▶ What to work on:
Please take the records that follow and repeat exactly the lines starting with the line with "let difference := PySem.List.pyGetD adapters" and going on through the line with "-- ===== PORT B".

Entries taken from a collection
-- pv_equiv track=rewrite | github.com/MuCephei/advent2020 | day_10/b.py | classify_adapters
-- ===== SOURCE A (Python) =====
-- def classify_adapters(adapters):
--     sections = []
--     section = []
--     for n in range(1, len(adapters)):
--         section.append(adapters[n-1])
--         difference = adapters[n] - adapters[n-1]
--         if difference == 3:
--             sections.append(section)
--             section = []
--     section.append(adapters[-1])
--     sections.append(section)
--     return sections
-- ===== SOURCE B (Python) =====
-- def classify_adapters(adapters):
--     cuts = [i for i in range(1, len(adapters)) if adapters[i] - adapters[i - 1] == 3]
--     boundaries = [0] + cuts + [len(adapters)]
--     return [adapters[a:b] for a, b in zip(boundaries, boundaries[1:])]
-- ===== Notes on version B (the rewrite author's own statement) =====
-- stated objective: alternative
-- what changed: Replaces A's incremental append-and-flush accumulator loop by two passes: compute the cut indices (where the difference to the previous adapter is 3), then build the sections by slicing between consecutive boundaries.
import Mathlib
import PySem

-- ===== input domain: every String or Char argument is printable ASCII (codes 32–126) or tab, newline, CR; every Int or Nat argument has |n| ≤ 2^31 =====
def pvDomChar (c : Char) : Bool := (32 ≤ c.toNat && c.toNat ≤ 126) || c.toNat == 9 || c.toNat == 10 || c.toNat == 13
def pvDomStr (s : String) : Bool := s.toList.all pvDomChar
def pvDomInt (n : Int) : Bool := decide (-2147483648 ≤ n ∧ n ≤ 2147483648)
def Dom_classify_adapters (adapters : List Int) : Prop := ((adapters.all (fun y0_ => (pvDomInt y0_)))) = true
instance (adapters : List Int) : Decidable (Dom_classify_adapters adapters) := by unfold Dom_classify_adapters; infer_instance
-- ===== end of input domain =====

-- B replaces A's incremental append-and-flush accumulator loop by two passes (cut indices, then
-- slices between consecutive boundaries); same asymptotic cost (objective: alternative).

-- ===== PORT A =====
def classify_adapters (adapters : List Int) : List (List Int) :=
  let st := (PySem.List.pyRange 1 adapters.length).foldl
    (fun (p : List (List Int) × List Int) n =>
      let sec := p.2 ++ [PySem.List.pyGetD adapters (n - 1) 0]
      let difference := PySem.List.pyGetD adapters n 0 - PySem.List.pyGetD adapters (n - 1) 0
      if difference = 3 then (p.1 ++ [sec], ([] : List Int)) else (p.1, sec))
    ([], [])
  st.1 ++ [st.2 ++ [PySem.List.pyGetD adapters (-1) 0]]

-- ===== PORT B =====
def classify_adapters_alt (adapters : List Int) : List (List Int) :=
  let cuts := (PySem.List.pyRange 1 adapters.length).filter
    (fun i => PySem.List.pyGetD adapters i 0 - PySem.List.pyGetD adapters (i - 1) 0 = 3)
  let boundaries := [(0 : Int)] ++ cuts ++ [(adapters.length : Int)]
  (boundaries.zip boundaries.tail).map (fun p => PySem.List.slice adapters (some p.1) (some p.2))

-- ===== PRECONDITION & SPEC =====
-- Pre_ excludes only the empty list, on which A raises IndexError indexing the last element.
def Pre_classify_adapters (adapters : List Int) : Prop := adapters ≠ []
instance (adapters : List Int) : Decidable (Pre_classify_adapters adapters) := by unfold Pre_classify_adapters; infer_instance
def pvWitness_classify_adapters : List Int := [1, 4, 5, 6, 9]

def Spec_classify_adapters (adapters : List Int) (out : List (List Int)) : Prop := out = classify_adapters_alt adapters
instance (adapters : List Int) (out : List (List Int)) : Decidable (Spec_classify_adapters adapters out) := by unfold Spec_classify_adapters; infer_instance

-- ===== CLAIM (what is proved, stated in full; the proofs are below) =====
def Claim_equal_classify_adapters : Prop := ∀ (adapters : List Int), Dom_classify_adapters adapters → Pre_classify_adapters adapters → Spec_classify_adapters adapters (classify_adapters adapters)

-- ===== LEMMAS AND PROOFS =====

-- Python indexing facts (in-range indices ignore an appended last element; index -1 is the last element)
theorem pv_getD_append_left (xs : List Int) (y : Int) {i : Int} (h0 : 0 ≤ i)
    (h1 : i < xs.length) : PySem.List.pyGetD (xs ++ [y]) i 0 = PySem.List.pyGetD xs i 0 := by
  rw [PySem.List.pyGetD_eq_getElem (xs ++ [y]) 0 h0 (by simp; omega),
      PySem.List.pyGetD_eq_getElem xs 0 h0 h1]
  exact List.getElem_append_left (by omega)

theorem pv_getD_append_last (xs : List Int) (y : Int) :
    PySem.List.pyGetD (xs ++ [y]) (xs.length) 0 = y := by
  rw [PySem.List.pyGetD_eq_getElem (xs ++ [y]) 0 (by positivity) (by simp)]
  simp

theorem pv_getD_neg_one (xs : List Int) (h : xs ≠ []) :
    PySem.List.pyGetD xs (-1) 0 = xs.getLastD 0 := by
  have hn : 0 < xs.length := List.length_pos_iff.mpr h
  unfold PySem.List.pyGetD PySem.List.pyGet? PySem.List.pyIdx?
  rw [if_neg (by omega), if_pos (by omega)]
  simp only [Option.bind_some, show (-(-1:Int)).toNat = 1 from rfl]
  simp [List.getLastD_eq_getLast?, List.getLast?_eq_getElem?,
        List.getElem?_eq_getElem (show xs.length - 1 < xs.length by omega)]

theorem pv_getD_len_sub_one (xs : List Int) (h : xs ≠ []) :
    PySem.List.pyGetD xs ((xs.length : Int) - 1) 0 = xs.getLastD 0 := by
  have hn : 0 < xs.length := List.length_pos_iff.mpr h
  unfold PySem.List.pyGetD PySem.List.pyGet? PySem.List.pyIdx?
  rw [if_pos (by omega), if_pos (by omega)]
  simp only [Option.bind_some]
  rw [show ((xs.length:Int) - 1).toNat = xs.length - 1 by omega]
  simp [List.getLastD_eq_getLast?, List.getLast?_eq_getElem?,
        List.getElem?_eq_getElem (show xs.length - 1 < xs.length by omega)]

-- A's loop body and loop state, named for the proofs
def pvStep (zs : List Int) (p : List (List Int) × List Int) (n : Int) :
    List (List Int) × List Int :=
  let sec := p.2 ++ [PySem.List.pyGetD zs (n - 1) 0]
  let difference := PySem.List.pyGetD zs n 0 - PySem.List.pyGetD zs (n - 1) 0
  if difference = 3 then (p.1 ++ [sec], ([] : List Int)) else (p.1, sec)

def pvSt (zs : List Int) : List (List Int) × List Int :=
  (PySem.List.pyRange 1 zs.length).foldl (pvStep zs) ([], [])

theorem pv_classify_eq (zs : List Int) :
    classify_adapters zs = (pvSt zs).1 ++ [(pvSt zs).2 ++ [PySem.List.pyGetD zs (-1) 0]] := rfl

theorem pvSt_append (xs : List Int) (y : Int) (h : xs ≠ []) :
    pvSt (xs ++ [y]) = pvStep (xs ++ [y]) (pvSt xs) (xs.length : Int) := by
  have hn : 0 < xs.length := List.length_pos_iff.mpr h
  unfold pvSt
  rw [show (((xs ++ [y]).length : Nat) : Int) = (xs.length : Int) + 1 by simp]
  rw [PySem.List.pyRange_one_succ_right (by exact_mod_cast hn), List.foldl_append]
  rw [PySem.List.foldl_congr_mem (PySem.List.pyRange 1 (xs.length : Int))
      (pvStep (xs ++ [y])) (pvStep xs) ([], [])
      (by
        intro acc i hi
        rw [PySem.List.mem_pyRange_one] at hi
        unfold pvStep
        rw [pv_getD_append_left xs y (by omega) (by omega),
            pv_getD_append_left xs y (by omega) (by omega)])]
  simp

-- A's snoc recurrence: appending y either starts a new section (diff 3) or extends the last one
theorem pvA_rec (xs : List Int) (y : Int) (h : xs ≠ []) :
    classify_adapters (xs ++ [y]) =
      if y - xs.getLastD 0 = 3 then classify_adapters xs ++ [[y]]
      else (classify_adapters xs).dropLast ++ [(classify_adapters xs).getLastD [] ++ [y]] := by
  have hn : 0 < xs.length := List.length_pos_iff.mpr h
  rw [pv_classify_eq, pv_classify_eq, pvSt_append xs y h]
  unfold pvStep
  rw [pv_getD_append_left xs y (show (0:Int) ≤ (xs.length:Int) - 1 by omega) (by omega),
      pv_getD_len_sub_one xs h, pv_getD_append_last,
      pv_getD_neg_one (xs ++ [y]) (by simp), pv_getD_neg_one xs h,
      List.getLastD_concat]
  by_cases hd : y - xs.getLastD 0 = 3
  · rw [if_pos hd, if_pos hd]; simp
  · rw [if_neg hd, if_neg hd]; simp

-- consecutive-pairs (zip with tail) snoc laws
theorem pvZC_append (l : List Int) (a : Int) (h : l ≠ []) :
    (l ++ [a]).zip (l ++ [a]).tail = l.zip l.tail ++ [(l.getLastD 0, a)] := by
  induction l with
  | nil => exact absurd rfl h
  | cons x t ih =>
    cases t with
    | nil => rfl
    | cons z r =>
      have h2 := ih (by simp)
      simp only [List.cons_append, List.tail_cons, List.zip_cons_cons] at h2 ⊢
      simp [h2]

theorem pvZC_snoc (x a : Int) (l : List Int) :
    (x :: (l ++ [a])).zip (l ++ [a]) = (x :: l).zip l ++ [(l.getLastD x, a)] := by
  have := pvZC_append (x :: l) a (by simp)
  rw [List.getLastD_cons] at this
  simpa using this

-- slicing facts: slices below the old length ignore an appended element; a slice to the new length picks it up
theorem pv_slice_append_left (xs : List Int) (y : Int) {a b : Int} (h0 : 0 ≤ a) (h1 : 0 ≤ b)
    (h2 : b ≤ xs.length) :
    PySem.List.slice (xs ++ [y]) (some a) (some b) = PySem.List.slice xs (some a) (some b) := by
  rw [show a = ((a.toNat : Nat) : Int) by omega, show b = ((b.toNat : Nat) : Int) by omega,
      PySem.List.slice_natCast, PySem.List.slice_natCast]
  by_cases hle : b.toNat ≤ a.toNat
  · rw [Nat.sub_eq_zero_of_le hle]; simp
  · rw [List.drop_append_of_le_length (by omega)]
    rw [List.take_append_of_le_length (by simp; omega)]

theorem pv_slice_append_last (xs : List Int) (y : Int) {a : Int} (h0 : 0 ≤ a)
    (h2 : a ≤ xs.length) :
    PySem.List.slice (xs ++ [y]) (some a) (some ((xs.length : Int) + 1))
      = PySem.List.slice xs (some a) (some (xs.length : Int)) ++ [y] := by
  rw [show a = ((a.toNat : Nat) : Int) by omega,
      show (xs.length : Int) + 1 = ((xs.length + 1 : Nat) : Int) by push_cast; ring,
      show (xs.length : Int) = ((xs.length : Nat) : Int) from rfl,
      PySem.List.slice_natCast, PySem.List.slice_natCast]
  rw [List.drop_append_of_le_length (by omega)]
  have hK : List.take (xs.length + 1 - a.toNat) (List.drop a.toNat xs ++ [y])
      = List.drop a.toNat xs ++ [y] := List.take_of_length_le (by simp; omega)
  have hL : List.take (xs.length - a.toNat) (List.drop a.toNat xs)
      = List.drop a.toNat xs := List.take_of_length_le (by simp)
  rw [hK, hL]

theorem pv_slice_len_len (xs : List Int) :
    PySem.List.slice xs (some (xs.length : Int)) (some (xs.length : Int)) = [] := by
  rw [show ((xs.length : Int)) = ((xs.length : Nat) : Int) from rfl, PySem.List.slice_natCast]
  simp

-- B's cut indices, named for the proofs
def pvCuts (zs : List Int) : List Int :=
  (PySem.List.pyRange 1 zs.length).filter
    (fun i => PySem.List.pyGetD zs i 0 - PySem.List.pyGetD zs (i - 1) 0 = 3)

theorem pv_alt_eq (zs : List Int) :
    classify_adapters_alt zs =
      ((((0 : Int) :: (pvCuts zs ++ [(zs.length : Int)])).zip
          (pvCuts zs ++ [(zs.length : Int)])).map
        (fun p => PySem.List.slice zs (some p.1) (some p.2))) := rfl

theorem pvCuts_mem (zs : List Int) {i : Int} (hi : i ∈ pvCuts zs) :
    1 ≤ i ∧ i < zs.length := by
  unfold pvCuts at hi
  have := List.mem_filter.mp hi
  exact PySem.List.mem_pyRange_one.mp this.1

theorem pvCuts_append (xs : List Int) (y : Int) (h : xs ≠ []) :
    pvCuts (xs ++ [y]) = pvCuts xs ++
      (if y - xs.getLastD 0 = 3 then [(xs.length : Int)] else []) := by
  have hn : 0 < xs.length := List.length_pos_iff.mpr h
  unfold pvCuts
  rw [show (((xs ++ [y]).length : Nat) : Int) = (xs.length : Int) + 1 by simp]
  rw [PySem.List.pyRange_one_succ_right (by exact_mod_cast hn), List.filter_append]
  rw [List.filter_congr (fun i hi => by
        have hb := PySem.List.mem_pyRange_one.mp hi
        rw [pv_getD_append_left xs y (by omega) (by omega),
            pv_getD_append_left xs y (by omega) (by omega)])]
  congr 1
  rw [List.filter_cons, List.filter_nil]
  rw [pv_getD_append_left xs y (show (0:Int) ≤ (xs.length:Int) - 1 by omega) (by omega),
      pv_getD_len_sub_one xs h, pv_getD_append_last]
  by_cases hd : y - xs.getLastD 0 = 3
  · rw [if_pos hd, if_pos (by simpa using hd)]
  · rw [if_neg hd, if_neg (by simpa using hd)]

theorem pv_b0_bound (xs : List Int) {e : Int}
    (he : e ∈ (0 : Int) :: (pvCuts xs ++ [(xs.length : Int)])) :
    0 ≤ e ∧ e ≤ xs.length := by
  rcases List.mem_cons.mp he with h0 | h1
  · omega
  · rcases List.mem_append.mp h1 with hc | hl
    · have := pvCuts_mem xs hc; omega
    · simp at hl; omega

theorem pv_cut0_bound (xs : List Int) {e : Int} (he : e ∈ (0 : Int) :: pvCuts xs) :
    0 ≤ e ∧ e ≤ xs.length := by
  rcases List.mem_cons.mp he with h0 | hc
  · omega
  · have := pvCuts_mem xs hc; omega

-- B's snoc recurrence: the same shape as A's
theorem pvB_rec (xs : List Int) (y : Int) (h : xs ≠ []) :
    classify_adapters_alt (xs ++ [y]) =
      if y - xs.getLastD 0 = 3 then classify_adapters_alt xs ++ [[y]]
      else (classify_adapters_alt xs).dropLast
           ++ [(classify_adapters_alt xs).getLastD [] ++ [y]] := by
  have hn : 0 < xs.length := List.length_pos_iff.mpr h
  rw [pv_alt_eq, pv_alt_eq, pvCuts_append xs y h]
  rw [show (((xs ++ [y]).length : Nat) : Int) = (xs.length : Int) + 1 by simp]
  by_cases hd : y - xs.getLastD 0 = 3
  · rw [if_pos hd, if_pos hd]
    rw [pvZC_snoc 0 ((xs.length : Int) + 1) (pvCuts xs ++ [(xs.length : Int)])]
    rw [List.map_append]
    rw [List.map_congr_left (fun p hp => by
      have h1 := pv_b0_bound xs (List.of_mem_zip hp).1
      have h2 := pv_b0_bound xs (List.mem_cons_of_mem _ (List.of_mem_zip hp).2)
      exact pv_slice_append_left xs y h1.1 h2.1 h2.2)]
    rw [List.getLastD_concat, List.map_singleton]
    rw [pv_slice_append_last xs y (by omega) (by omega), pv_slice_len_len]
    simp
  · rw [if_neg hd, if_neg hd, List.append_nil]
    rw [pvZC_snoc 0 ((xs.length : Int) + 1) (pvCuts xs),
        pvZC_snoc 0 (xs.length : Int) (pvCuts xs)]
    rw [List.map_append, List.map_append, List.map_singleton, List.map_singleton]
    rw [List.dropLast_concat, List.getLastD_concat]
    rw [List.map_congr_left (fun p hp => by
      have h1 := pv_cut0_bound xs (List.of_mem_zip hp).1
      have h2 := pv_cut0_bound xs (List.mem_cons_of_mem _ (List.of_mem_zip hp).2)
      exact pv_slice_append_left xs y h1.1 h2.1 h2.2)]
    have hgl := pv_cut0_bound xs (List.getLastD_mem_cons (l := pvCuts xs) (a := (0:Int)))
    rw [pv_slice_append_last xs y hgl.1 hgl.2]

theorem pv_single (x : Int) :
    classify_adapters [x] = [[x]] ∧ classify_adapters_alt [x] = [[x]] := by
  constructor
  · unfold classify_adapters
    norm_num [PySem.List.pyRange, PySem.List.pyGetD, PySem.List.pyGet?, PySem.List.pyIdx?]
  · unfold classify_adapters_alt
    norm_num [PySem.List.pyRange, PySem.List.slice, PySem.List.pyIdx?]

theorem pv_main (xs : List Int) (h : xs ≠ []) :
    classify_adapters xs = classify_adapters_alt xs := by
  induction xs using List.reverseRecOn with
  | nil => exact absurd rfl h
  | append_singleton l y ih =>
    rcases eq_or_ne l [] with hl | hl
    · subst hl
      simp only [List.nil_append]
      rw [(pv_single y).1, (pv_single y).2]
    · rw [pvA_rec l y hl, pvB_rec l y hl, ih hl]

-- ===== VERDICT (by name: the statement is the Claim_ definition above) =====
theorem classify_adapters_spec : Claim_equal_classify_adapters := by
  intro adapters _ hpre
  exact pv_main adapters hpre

▶ Output of the exercise:
      let difference := PySem.List.pyGetD adapters n 0 - PySem.List.pyGetD adapters (n - 1) 0
      if difference = 3 then (p.1 ++ [sec], ([] : List Int)) else (p.1, sec))
    ([], [])
  st.1 ++ [st.2 ++ [PySem.List.pyGetD adapters (-1) 0]]

-- ===== PORT B =====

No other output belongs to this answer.